TASK INSTRUCTIONS: Scan the records beneath this line for the line holding "-- ===== SOURCE A" and the line holding "-- ===== SOURCE B", then transcribe exactly those two and all lines between.

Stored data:

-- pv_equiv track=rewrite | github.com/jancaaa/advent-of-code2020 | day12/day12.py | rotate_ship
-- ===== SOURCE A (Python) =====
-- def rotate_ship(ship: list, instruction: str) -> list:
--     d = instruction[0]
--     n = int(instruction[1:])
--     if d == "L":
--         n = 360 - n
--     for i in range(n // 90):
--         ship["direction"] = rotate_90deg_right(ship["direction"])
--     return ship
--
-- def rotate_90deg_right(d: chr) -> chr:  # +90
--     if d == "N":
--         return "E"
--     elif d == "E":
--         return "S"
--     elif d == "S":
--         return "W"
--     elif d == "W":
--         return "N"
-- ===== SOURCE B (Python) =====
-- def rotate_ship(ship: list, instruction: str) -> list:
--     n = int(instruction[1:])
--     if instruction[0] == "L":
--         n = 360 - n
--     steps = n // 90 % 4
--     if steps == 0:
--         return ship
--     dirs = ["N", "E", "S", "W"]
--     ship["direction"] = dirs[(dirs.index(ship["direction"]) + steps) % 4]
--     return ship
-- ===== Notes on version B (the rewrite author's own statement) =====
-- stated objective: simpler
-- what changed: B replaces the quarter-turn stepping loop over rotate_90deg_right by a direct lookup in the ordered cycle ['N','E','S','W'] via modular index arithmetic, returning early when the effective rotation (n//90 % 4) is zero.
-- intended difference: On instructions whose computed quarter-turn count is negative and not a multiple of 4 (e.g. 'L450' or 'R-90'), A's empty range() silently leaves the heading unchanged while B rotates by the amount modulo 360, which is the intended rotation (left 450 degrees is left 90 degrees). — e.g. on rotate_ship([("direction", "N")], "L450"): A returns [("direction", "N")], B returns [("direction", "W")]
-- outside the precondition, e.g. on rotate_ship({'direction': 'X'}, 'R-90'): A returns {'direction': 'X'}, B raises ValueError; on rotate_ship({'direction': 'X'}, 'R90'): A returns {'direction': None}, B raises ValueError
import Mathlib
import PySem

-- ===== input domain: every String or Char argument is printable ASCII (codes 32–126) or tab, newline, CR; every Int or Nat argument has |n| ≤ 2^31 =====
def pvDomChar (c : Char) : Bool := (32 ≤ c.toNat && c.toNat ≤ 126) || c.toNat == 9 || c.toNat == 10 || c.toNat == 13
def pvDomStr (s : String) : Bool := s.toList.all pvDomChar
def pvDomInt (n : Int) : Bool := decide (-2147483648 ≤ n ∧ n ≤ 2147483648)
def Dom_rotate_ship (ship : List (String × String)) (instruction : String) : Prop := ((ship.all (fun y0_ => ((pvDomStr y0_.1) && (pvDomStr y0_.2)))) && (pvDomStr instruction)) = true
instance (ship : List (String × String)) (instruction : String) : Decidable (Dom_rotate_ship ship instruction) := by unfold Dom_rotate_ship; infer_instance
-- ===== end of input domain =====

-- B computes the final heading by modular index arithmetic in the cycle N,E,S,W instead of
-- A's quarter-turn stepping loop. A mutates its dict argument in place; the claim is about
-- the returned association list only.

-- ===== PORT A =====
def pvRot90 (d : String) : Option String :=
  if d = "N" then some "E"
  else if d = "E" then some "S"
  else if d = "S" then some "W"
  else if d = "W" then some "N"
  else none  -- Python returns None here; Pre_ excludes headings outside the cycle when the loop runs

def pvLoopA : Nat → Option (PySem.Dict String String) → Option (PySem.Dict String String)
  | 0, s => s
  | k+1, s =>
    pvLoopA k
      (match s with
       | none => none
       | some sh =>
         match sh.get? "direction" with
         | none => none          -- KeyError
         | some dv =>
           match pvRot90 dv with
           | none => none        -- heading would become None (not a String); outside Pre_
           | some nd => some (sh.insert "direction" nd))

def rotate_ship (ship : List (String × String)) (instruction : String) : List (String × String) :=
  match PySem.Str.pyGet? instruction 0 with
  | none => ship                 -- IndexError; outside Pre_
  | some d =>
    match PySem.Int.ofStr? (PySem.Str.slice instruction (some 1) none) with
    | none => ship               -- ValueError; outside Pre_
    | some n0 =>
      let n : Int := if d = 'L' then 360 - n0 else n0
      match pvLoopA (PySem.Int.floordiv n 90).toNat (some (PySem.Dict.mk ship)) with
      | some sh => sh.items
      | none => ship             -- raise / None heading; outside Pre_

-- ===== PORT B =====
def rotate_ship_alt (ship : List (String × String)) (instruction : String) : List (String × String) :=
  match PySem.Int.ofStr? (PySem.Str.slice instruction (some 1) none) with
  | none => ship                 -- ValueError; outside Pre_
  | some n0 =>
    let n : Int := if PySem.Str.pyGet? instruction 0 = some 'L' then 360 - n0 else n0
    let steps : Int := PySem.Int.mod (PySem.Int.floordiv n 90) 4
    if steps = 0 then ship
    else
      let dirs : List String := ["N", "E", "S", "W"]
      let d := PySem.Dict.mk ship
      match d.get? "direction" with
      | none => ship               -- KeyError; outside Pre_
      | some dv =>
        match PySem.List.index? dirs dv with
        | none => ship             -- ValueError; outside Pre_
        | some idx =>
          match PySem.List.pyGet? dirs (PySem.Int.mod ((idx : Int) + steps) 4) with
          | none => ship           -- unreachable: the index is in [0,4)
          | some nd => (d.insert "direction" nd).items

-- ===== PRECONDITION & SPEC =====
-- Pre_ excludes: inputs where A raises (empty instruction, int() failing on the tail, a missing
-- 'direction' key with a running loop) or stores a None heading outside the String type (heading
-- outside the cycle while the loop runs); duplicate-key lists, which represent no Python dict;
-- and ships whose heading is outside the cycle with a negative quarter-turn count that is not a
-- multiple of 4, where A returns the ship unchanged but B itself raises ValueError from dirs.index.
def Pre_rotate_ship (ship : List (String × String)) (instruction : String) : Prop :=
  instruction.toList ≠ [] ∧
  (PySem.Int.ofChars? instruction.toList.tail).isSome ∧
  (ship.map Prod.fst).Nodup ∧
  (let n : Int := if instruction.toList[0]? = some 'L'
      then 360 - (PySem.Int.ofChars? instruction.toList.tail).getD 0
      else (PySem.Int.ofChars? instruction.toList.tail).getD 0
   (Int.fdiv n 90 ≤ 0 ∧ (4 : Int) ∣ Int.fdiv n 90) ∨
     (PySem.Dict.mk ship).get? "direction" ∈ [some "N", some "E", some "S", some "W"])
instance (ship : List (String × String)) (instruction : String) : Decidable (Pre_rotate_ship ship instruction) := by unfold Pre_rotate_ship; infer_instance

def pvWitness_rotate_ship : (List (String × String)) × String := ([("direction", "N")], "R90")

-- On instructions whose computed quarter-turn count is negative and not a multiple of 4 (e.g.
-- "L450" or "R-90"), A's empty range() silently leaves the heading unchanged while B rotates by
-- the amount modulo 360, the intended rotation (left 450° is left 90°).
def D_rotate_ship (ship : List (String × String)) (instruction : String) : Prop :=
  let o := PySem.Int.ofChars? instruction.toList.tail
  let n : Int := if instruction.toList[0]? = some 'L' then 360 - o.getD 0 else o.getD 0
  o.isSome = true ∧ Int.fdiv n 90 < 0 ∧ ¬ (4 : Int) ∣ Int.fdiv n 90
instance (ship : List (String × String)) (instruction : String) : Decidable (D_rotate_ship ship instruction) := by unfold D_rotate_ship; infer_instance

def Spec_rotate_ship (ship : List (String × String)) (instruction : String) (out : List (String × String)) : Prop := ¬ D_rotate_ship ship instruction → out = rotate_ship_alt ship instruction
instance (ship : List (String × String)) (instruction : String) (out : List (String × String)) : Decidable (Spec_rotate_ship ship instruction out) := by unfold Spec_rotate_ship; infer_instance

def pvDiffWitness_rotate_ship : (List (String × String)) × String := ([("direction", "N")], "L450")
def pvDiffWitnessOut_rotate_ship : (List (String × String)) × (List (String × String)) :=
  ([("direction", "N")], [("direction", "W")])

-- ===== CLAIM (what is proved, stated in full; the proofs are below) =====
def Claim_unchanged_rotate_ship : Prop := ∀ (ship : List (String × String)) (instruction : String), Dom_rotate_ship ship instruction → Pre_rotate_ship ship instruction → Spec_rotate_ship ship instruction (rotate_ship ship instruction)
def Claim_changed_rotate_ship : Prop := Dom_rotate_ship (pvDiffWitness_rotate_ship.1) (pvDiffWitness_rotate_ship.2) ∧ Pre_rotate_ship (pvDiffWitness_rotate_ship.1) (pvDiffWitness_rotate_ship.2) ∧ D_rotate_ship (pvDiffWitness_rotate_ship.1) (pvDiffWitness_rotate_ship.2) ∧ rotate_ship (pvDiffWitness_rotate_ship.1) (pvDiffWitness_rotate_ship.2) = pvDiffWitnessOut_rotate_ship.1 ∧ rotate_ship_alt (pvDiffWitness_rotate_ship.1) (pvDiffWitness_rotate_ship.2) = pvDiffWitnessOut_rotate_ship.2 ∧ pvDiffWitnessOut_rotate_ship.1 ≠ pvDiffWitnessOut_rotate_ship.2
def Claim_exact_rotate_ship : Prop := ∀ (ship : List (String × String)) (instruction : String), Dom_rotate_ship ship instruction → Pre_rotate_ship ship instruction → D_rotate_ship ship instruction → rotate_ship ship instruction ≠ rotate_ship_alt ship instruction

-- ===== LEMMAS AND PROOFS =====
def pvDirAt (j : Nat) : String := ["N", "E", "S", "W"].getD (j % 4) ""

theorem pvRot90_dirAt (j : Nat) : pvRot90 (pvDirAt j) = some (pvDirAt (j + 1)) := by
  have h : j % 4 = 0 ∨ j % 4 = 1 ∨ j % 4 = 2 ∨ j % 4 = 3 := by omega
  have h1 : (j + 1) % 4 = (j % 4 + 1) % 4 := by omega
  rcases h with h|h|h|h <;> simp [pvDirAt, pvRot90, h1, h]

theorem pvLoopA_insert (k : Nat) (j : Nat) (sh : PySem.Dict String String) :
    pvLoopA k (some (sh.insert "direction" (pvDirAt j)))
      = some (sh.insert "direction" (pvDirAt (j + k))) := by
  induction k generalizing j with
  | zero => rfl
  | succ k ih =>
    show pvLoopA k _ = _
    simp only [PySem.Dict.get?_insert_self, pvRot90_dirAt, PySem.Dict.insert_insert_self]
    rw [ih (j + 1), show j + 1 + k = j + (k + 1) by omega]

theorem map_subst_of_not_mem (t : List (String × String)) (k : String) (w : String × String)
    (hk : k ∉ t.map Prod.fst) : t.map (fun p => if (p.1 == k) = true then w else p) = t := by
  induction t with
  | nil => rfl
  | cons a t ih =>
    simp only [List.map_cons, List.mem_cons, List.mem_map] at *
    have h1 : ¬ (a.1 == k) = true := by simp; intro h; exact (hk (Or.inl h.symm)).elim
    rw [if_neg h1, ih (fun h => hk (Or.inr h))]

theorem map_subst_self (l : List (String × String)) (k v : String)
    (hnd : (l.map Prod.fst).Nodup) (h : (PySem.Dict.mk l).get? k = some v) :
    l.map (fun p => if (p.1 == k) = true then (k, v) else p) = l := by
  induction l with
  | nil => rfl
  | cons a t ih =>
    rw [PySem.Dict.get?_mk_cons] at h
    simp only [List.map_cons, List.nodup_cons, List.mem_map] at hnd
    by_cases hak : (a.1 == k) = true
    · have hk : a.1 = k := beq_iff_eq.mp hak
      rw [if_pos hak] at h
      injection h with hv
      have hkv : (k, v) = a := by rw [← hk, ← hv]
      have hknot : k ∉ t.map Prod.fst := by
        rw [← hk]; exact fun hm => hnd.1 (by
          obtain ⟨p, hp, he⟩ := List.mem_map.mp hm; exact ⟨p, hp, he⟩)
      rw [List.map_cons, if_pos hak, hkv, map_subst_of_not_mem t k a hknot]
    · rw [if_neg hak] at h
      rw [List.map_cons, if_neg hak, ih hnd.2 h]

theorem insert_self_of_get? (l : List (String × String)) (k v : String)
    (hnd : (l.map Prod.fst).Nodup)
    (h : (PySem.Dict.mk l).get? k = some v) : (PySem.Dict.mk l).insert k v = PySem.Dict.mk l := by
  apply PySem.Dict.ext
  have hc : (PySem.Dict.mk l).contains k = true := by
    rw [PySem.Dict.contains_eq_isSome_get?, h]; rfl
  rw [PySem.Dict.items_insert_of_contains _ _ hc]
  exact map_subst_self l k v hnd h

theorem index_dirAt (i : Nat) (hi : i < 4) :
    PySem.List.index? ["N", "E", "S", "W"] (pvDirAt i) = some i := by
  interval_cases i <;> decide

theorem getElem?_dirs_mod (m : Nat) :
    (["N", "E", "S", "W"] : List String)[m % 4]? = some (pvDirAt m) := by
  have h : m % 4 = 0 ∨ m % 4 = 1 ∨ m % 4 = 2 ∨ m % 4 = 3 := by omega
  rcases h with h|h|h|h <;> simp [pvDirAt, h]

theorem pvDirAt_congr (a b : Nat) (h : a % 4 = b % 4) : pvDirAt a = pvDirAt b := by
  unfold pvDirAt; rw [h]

ANSWER TO THIS EXERCISE:
-- ===== SOURCE A (Python) =====
-- def rotate_ship(ship: list, instruction: str) -> list:
--     d = instruction[0]
--     n = int(instruction[1:])
--     if d == "L":
--         n = 360 - n
--     for i in range(n // 90):
--         ship["direction"] = rotate_90deg_right(ship["direction"])
--     return ship
--
-- def rotate_90deg_right(d: chr) -> chr:  # +90
--     if d == "N":
--         return "E"
--     elif d == "E":
--         return "S"
--     elif d == "S":
--         return "W"
--     elif d == "W":
--         return "N"
-- ===== SOURCE B (Python) =====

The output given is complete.